Pig meat is unacceptable to some world religions. In Islam and Judaism the consumption of pork is forbidden. Many Hindus are lacto-vegetarian, avoiding all kinds of meat. In Buddhism, the pig symbolises delusion (Sanskrit: moha), one of the three poisons (Sanskrit: triviṣa). As with Hindus, many Buddhists are vegetarian, and some sutras of the Buddha state that meat should not be eaten; monks in the Mahayana traditions are forbidden to eat meat of any kind.

In contrast, in some religions pigs are sacred. The Druids of Ireland, for instance, call their priests "swine". One of the animals sacred to the Roman goddess Diana was the boar; she sent the Calydonian boar to destroy the land. In Hinduism, the boar-headed Varaha is venerated as an avatar of the god Vishnu. The sow was sacred to the Egyptian goddess Isis and used in sacrifice to Osiris.

== Places ==

Swineford Lock is named for a ford where pigs used to cross the river Avon.

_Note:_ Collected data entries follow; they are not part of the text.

-- pv_equiv track=rewrite | github.com/odobon1/biocosmos | preprocessing/bryo/class_data_phylo.py | group_by_genus
-- ===== SOURCE A (Python) =====
-- def group_by_genus(species_names):
--     """
--     Convert a list like:
--         ['adeona_japonica', 'adeona_sp1', 'adeonella_calveti']
--     into:
--         {
--             'adeona': ['adeona_japonica', 'adeona_sp1'],
--             'adeonella': ['adeonella_calveti']
--         }
--
--     Assumes the genus is the part before the first underscore.
--     """
--     grouped = {}
--
--     for name in species_names:
--         genus = name.split("_", 1)[0]
--         if genus not in grouped:
--             grouped[genus] = []
--         grouped[genus].append(name)
--
--     return grouped
-- ===== SOURCE B (Python) =====
-- def group_by_genus(species_names):
--     def genus(name):
--         return name.split("_", 1)[0]
--
--     genera = dict.fromkeys(genus(name) for name in species_names)
--     return {g: [name for name in species_names if genus(name) == g]
--             for g in genera}
-- ===== Notes on version B (the rewrite author's own statement) =====
-- stated objective: alternative
-- what changed: B replaces A's single dict-accumulation loop by a two-pass scheme: an ordered dedup of the genus keys (dict.fromkeys) followed by one filter pass over the input per genus.
import Mathlib
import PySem

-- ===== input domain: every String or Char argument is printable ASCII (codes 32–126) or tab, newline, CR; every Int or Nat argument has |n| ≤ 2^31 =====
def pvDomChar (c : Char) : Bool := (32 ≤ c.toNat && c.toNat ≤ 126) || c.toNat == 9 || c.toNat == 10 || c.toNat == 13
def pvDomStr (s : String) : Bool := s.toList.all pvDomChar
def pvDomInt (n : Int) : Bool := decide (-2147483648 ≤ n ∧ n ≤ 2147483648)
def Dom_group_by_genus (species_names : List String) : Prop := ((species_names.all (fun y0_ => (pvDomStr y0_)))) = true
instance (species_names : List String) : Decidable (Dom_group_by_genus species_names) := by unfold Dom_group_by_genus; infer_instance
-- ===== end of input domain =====

-- B replaces A's dict-accumulation loop by an ordered dedup of the genus keys followed by
-- one filter pass per genus (objective: alternative, same results, not faster).

-- name.split("_", 1)[0]: split never returns an empty list, so the [0] never raises;
-- headD "" is exact here (used by both ports — both Pythons compute this same expression).
def genusOf (name : String) : String :=
  ((PySem.Str.splitMax? name "_" 1).getD []).headD ""

-- ===== PORT A =====
def group_by_genus (species_names : List String) : List (String × List String) :=
  (species_names.foldl
    (fun grouped name =>
      let genus := genusOf name
      let grouped := if grouped.contains genus then grouped else grouped.insert genus []
      grouped.modify genus [] (· ++ [name]))
    PySem.Dict.empty).items

-- ===== PORT B =====
def group_by_genus_alt (species_names : List String) : List (String × List String) :=
  let genera := PySem.List.dedup (species_names.map genusOf)
  genera.map (fun g => (g, species_names.filter (fun name => genusOf name == g)))

-- ===== PRECONDITION & SPEC =====
def Spec_group_by_genus (species_names : List String) (out : List (String × List String)) : Prop := out = group_by_genus_alt species_names
instance (species_names : List String) (out : List (String × List String)) : Decidable (Spec_group_by_genus species_names out) := by unfold Spec_group_by_genus; infer_instance

-- ===== CLAIM (what is proved, stated in full; the proofs are below) =====
def Claim_equal_group_by_genus : Prop := ∀ (species_names : List String), Dom_group_by_genus species_names → Spec_group_by_genus species_names (group_by_genus species_names)

-- ===== LEMMAS AND PROOFS =====

-- A's loop body ("insert [] if new, then append") equals a single modify-with-default.
theorem group_step_eq (d : PySem.Dict String (List String)) (name : String) :
    (let genus := genusOf name
     let d' := if d.contains genus then d else d.insert genus []
     d'.modify genus [] (· ++ [name])) = d.modify (genusOf name) [] (· ++ [name]) := by
  simp only []
  split_ifs with h
  · rfl
  · have hc : d.contains (genusOf name) = false := by simpa using h
    apply PySem.Dict.ext
    simp [PySem.Dict.modify, PySem.Dict.insert_insert_self, PySem.Dict.getD_insert_self,
      PySem.Dict.getD_of_not_contains d [] hc,
      PySem.Dict.items_insert_of_not_contains, hc]

theorem group_by_genus_eq_alt (species_names : List String) :
    group_by_genus species_names = group_by_genus_alt species_names := by
  unfold group_by_genus group_by_genus_alt
  have hfold : species_names.foldl
      (fun grouped name =>
        let genus := genusOf name
        let grouped := if grouped.contains genus then grouped else grouped.insert genus []
        grouped.modify genus [] (· ++ [name]))
      PySem.Dict.empty
      = (species_names.map (fun n => (genusOf n, n))).foldl
          (fun d p => d.modify p.1 [] (· ++ [p.2])) PySem.Dict.empty := by
    rw [List.foldl_map]
    exact PySem.List.foldl_congr_mem _ _ _ _ (fun d n _ => group_step_eq d n)
  rw [hfold]
  set L := species_names.map (fun n => (genusOf n, n)) with hL
  have hnodup : ((L.foldl (fun d p => d.modify p.1 [] (· ++ [p.2])) PySem.Dict.empty)).keys.Nodup := by
    exact PySem.Dict.nodup_keys_foldl_modify_key L Prod.fst [] (fun _ p => (· ++ [p.2])) _ (by simp)
  have hkeys : ((L.foldl (fun d p => d.modify p.1 [] (· ++ [p.2])) PySem.Dict.empty)).keys
      = PySem.List.dedup (species_names.map genusOf) := by
    have := PySem.Dict.keys_foldl_modify_key L Prod.fst [] (fun _ p => (· ++ [p.2])) PySem.Dict.empty
    simp at this
    rw [this, hL]
    simp [List.map_map, PySem.Set.update_nil_left]
    rfl
  rw [PySem.Dict.items_eq_map_keys _ hnodup [], hkeys]
  apply List.map_congr_left
  intro g hg
  have hgetD := PySem.Dict.getD_foldl_modify_append L PySem.Dict.empty g
  simp only [PySem.Dict.getD_empty] at hgetD
  rw [hgetD]
  simp [hL, List.filter_map, Function.comp_def]

-- ===== VERDICT (by name: the statement is the Claim_ definition above) =====
theorem group_by_genus_spec : Claim_equal_group_by_genus := by
  intro species_names _
  unfold Spec_group_by_genus
  exact group_by_genus_eq_alt species_names
-- B's fold through a quoted string (induction on a length bound)
theorem pvStringFold (N : Nat) :
    ∀ (l : List Char), l.length ≤ N → ∀ (toks : List String) (buf : List Char),
    (∀ tk rest, pvStrScan l = (tk, some rest) →
        l.foldl pvStepB (toks, .string, buf) =
          rest.foldl pvStepB (toks ++ [String.mk (buf ++ tk)], .normal, [])) ∧
    (∀ tk, pvStrScan l = (tk, none) →
        pvFinishB (l.foldl pvStepB (toks, .string, buf)) = toks ++ [String.mk (buf ++ tk)]) := by
  induction N with
  | zero =>
    intro l hl toks buf
    rcases l with _ | ⟨c, r⟩
    · constructor
      · intro tk rest heq
        have heq' : (([], none) : List Char × Option (List Char)) = (tk, some rest) := heq
        injection heq' with h1 h2
        simp at h2
      · intro tk heq
        have heq' : (([], none) : List Char × Option (List Char)) = (tk, none) := heq
        injection heq' with h1 h2
        subst h1
        simp [pvFinishB]
    · simp at hl
  | succ N ihN =>
    intro l hl toks buf
    rcases l with _ | ⟨c, r⟩
    · constructor
      · intro tk rest heq
        have heq' : (([], none) : List Char × Option (List Char)) = (tk, some rest) := heq
        injection heq' with h1 h2
        simp at h2
      · intro tk heq
        have heq' : (([], none) : List Char × Option (List Char)) = (tk, none) := heq
        injection heq' with h1 h2
        subst h1
        simp [pvFinishB]
    · by_cases hbs : c = '\\'
      · subst hbs
        rcases r with _ | ⟨d, r'⟩
        · constructor
          · intro tk rest heq
            rw [pvStrScan_bs_nil] at heq
            injection heq with h1 h2
            simp at h2
          · intro tk heq
            rw [pvStrScan_bs_nil] at heq
            injection heq with h1 h2
            subst h1
            simp [pvStepB, pvFinishB]
        · have hrl : r'.length ≤ N := by simp at hl; omega
          obtain ⟨IH1, IH2⟩ := ihN r' hrl toks (buf ++ ['\\', d])
          have hfold : ('\\' :: d :: r').foldl pvStepB (toks, .string, buf) =
              r'.foldl pvStepB (toks, .string, buf ++ ['\\', d]) := by
            simp [pvStepB]
          constructor
          · intro tk rest heq
            rw [pvStrScan_bs] at heq
            rcases hp : pvStrScan r' with ⟨tk', o'⟩
            rw [hp] at heq
            injection heq with h1 h2
            subst h1
            subst h2
            rw [hfold, IH1 tk' rest hp]
            simp
          · intro tk heq
            rw [pvStrScan_bs] at heq
            rcases hp : pvStrScan r' with ⟨tk', o'⟩
            rw [hp] at heq
            injection heq with h1 h2
            subst h1
            subst h2
            rw [hfold, IH2 tk' hp]
            simp
      · by_cases hq : c = '"'
        · subst hq
          constructor
          · intro tk rest heq
            rw [pvStrScan_quote] at heq
            injection heq with h1 h2
            injection h2 with h2
            subst h1
            subst h2
            simp [pvStepB]
          · intro tk heq
            rw [pvStrScan_quote] at heq
            injection heq with h1 h2
            simp at h2
        · have hrl : r.length ≤ N := by simp at hl; omega
          obtain ⟨IH1, IH2⟩ := ihN r hrl toks (buf ++ [c])
          have hfold : (c :: r).foldl pvStepB (toks, .string, buf) =
              r.foldl pvStepB (toks, .string, buf ++ [c]) := by
            simp [pvStepB, hbs, hq]
          constructor
          · intro tk rest heq
            rw [pvStrScan_other c r hbs hq] at heq
            rcases hp : pvStrScan r with ⟨tk', o'⟩
            rw [hp] at heq
            injection heq with h1 h2
            subst h1
            subst h2
            rw [hfold, IH1 tk' rest hp]
            simp
          · intro tk heq
            rw [pvStrScan_other c r hbs hq] at heq
            rcases hp : pvStrScan r with ⟨tk', o'⟩
            rw [hp] at heq
            injection heq with h1 h2
            subst h1
            subst h2
            rw [hfold, IH2 tk' hp]
            simp

-- the two delimiter predicates coincide definitionally
theorem pvBreakEq : pvIsBreakB = pvIsDelimA := rfl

Many places are named for pigs. In England such placenames include Grizedale ("Pig valley", from Old Scandinavian griss, young pig, and dalr, valley), Swilland ("Pig land", from Old English swin and land), Swindon ("Pig hill"), and Swineford ("Pig ford"). In Scandinavia there are names such as Svinbergen ("Pig hill"), Svindal ("Pig valley"), Svingrund ("Pig ground"), Svinhagen ("Pig hedge"), Svinkärr ("Pig marsh"), Svinvik ("Pig bay"), Svinholm ("Pig islet"), Svinskär ("Pig skerry"), Svintorget ("Pig market"), and Svinö ("Pig island").

== Idiom ==

English language idioms related to pigs often have negative connotations of dirt, greed, or the monopolisation of resources, as in "road hog" or "server hog". As the scholar Richard Horwitz puts it, people all over the world have made pigs stand for "extremes of human joy or fear, celebration, ridicule, and repulsion". Pig names are used as epithets for negative human attributes, especially greed, gluttony, and uncleanliness. These ascribed attributes often lead to critical comparisons between pigs and humans.
"Pig" is a slang term for a police officer or a male chauvinist, the latter term adopted in the women's liberation movement in the 1960s.

== Piggy bank ==

A piggy bank

Piggy banks are pig-shaped containers for saving small change. One early example is from 12th century Java, Indonesia another from the 13th century in Thuringia, Germany.